Go back to the "Seven Souls" montage at the beginning of the final season and the ensuing first episodes of the season. The viewer's salt was already being tested. People that were either sadly or angrily disappointed shouldn't be so shocked, although the blank screen (in all its relevant connotations & despite the earlier flashback to Tony & Bobby in the boat) was a trickster's ending, to be sure.
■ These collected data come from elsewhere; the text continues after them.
theorem art_exhibit_spec {floor : PySem.Dict (Int × Int) Int} {black : PySem.Set (Int × Int)}
    (h : RelAB floor black) :
    (∀ k, (k ∈ (art_exhibit floor).keys ↔
        (cntB black k = 2 ∨ (k ∈ black ∧ cntB black k = 1))))
    ∧ (art_exhibit floor).keys.Nodup
    ∧ (∀ p ∈ (art_exhibit floor).items, p.2 = 1) := by
  obtain ⟨hknd, hbnd, hmem, hval⟩ := h
  have hcontains : ∀ t, floor.contains t = true ↔ t ∈ black := fun t =>
    (PySem.Dict.contains_iff_mem_keys _ _).trans (hmem t)
  have hcnt : ∀ t, count_adjacents t floor = (cntB black t : Int) :=
    count_adjacents_eq ⟨hknd, hbnd, hmem, hval⟩
  have hK : (nf3F floor).keys = PySem.Set.ofList (CandL floor) := by
    rw [keys_nf3F, keys_nf2F, keys_nf1F]
  have hKnd : (nf3F floor).keys.Nodup := by rw [hK]; exact PySem.Set.nodup_ofList _
  have hkeysart : (art_exhibit floor).keys =
      ((nf3F floor).items.filter (fun p => decide (p.2 ≠ 0))).map Prod.fst := by
    show (art_exhibit floor).items.map _ = _
    rw [items_art]
  have hget3 : ∀ k, k ∈ CandL floor →
      (nf3F floor).get? k = some (
        if count_adjacents k floor = 2 then 1
        else if floor.contains k = true ∧
            (count_adjacents k floor = 0 ∨ count_adjacents k floor > 2) then 0
        else if floor.contains k = true then floor.getD k 0 else 0) := by
    intro k hk
    have hk2 : k ∈ (nf2F floor).keys := by
      rw [keys_nf2F, keys_nf1F]; exact (PySem.Set.mem_ofList _ _).mpr hk
    have hk1 : k ∈ (nf1F floor).keys := by
      rw [keys_nf1F]; exact (PySem.Set.mem_ofList _ _).mpr hk
    rw [get?_nf3F]
    by_cases h1 : count_adjacents k floor = 2
    · simp [hk2, h1]
    · by_cases h2 : floor.contains k = true ∧
          (count_adjacents k floor = 0 ∨ count_adjacents k floor > 2)
      · simp [hk2, h1, h2]
      · rw [if_neg (by simp [h1]), if_neg (by simp [h2]), get?_nf2F, if_pos hk1,
          if_neg h1, if_neg h2]
  -- value stored at any key present in art_exhibit's output is 1, and it forces the rule
  have hval1 : ∀ k v, ((k, v) ∈ (nf3F floor).items ∧ v ≠ 0) →
      v = 1 ∧ (cntB black k = 2 ∨ (k ∈ black ∧ cntB black k = 1)) := by
    intro k v ⟨hmemit, hv⟩
    have hkC : k ∈ CandL floor := by
      have hkk : k ∈ (nf3F floor).keys := by
        show k ∈ (nf3F floor).items.map Prod.fst
        exact List.mem_map_of_mem (f := Prod.fst) hmemit
      rwa [hK, PySem.Set.mem_ofList] at hkk
    have hgv : (nf3F floor).get? k = some v :=
      (PySem.Dict.get?_eq_some_iff_mem_items _ _ _ hKnd).mpr hmemit
    rw [hget3 k hkC] at hgv
    have heq : (if count_adjacents k floor = 2 then 1
        else if floor.contains k = true ∧
            (count_adjacents k floor = 0 ∨ count_adjacents k floor > 2) then 0
        else if floor.contains k = true then floor.getD k 0 else 0) = v :=
      Option.some.inj hgv
    have hm := hcnt k
    by_cases h1 : count_adjacents k floor = 2
    · rw [if_pos h1] at heq
      exact ⟨heq.symm, Or.inl (by omega)⟩
    · rw [if_neg h1] at heq
      by_cases h2 : floor.contains k = true ∧
          (count_adjacents k floor = 0 ∨ count_adjacents k floor > 2)
      · rw [if_pos h2] at heq; exact absurd heq.symm hv
      · rw [if_neg h2] at heq
        by_cases h3 : floor.contains k = true
        · rw [if_pos h3] at heq
          have hone : floor.getD k 0 = 1 :=
            PySem.Dict.getD_of_get?_eq_some _ _
              (mem_keys_get_one hval ((PySem.Dict.contains_iff_mem_keys _ _).mp h3))
          refine ⟨by omega, Or.inr ⟨(hcontains _).mp h3, ?_⟩⟩
        <;> try skip
          have hnot : ¬(count_adjacents k floor = 0 ∨ count_adjacents k floor > 2) :=
            fun hx => h2 ⟨h3, hx⟩
          omega
        · rw [if_neg h3] at heq; exact absurd heq.symm hv
  have hmemart : ∀ k, k ∈ (art_exhibit floor).keys ↔
      (cntB black k = 2 ∨ (k ∈ black ∧ cntB black k = 1)) := by
    intro k
    rw [hkeysart]
    simp only [List.mem_map, List.mem_filter, decide_eq_true_eq]
    constructor
    · rintro ⟨⟨k', v⟩, ⟨hmemit, hv⟩, rfl⟩
      exact (hval1 k' v ⟨hmemit, hv⟩).2
    · intro hcase
      have hkC : k ∈ CandL floor := by
        rcases hcase with h2 | ⟨hin, _⟩
        · have hpos : 0 < List.countP
              (fun nb => decide ((k.1 + nb.1, k.2 + nb.2) ∈ black)) neighborsA := by
            unfold cntB at h2; omega
          obtain ⟨nb, hnb, hp⟩ := List.countP_pos_iff.mp hpos
          have hbmem : ((k.1 + nb.1, k.2 + nb.2) : Int × Int) ∈ black := of_decide_eq_true hp
          refine mem_CandL.mpr (Or.inr ⟨(k.1 + nb.1, k.2 + nb.2), (hmem _).mpr hbmem,
            (-nb.1, -nb.2), neg_mem_neighborsA hnb, ?_⟩)
          ext <;> dsimp <;> omega
        · exact mem_CandL.mpr (Or.inl ((hmem _).mpr hin))
      have hm := hcnt k
      have hv1 : (nf3F floor).get? k = some 1 := by
        rw [hget3 k hkC]
        rcases hcase with h2 | ⟨hin, h1c⟩
        · rw [if_pos (by omega)]
        · have hcin : floor.contains k = true := (hcontains _).mpr hin
          rw [if_neg (by omega), if_neg (by rintro ⟨_, hx⟩; omega), if_pos hcin,
            PySem.Dict.getD_of_get?_eq_some _ _ (mem_keys_get_one hval ((hmem _).mpr hin))]
      exact ⟨(k, 1), ⟨(PySem.Dict.get?_eq_some_iff_mem_items _ _ _ hKnd).mp hv1, one_ne_zero⟩,
        rfl⟩
  refine ⟨hmemart, ?_, ?_⟩
  · rw [hkeysart]
    exact List.Nodup.sublist (List.Sublist.map Prod.fst List.filter_sublist) hKnd
  · intro p hp
    rw [items_art] at hp
    obtain ⟨hpmem, hpv⟩ := List.mem_filter.mp hp
    simp only [decide_eq_true_eq] at hpv
    exact (hval1 p.1 p.2 ⟨by cases p; exact hpmem, hpv⟩).1
theorem stepB_spec (black : PySem.Set (Int × Int)) (hnd : black.Nodup) :
    (∀ k, k ∈ stepB black ↔ (cntB black k = 2 ∨ (k ∈ black ∧ cntB black k = 1)))
    ∧ (stepB black).Nodup := by
  have hflat : (black.foldl (fun counts t =>
        offsetsB.foldl (fun counts o =>
          counts.insert (t.1 + o.1, t.2 + o.2) (counts.getD (t.1 + o.1, t.2 + o.2) 0 + 1))
          counts) PySem.Dict.empty)
      = PySem.Dict.counter
          (black.flatMap (fun t => offsetsB.map (fun o => (t.1 + o.1, t.2 + o.2)))) := by
    rw [← PySem.Dict.foldl_insert_getD_add_one_eq_counter, List.foldl_flatMap]
    simp [List.foldl_map]
  have hstep : stepB black =
      (PySem.Dict.counter
          (black.flatMap (fun t => offsetsB.map (fun o => (t.1 + o.1, t.2 + o.2))))).items.foldl
        (fun s p => if p.2 = 2 ∨ (p.2 = 1 ∧ p.1 ∈ black) then PySem.Set.add s p.1 else s)
        PySem.Set.empty := by
    unfold stepB
    rw [hflat]
  set FlatB := black.flatMap (fun t => offsetsB.map (fun o => (t.1 + o.1, t.2 + o.2))) with hF
  have hkc := PySem.Dict.nodup_keys_counter (κ := Int × Int) FlatB
  have hcount : ∀ k, FlatB.count k = cntB black k := count_flat black hnd
  constructor
  · intro k
    rw [hstep, mem_foldl_cond_add (fun p => p.2 = 2 ∨ (p.2 = 1 ∧ p.1 ∈ black))]
    have hempty : (k ∈ (PySem.Set.empty : PySem.Set (Int × Int))) = False := by
      simp [PySem.Set.empty]
    rw [hempty]
    simp only [false_or]
    constructor
    · rintro ⟨⟨k', c⟩, hpm, hc, rfl⟩
      dsimp only at hc ⊢
      have hg : (PySem.Dict.counter FlatB).get? k' = some c :=
        (PySem.Dict.get?_eq_some_iff_mem_items _ _ _ hkc).mpr hpm
      have hgd : (PySem.Dict.counter FlatB).getD k' 0 = c :=
        PySem.Dict.getD_of_get?_eq_some _ _ hg
      rw [PySem.Dict.getD_counter] at hgd
      have hcc := hcount k'
      rcases hc with hc | ⟨hc, hin⟩
      · left; omega
      · right; exact ⟨hin, by omega⟩
    · intro hcase
      have hpos : 0 < FlatB.count k := by
        have := hcount k
        rcases hcase with h2 | ⟨_, h1⟩ <;> omega
      have hmemF : k ∈ FlatB := List.count_pos_iff.mp hpos
      have hmemk : k ∈ (PySem.Dict.counter FlatB).keys := by
        rw [PySem.Dict.keys_counter]
        exact (PySem.Set.mem_ofList _ _).mpr hmemF
      obtain ⟨c, hg⟩ : ∃ c, (PySem.Dict.counter FlatB).get? k = some c := by
        cases hg : (PySem.Dict.counter FlatB).get? k with
        | none =>
          exact absurd hmemk ((PySem.Dict.get?_eq_none_iff_not_mem_keys _ _).mp hg)
        | some c => exact ⟨c, rfl⟩
      have hgd : (PySem.Dict.counter FlatB).getD k 0 = c :=
        PySem.Dict.getD_of_get?_eq_some _ _ hg
      rw [PySem.Dict.getD_counter] at hgd
      have hcc := hcount k
      refine ⟨(k, c), (PySem.Dict.get?_eq_some_iff_mem_items _ _ _ hkc).mp hg, ?_, rfl⟩
      rcases hcase with h2 | ⟨hin, h1⟩
      · exact Or.inl (by omega)
      · exact Or.inr ⟨by omega, hin⟩
  · rw [hstep]
    exact nodup_foldl_cond_add _ _ _ (by simp [PySem.Set.empty])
Perhaps an important notation to make when offering conjectures (hell, Tony awakes to an outfitted bedroom in the beginning and even changes shirts towards the end--both with many explanations possible) about the Soprano family's "final" journey, is that the b-side to "Don't Stop Believin'" is "Any Way You Want It." Speculation abounds with the open ending that there may be a feature film forthcoming. For now, Chase has intimated that he's already entertained ideas of doing a movie depicting a day in season six we didn't see, or a film about the "old days" when Tony was just a youngster.

The inclusion of The Twilight Zone episode "The Bard" (humorously about how Shakespeare would write for television) I found cute, since critics have been known to refer to The Sopranos as "modern-day" Shakespeare.

The show has always examined how we rationalize and prioritize things and in the episode, A.J.'s arc goes from giving Dylan a thumbs-up & wanting to join the military to jetting off in his new BMW with his high school part-time model girlfriend. "While one who sings with his tongue on fire..." haha. Great stuff.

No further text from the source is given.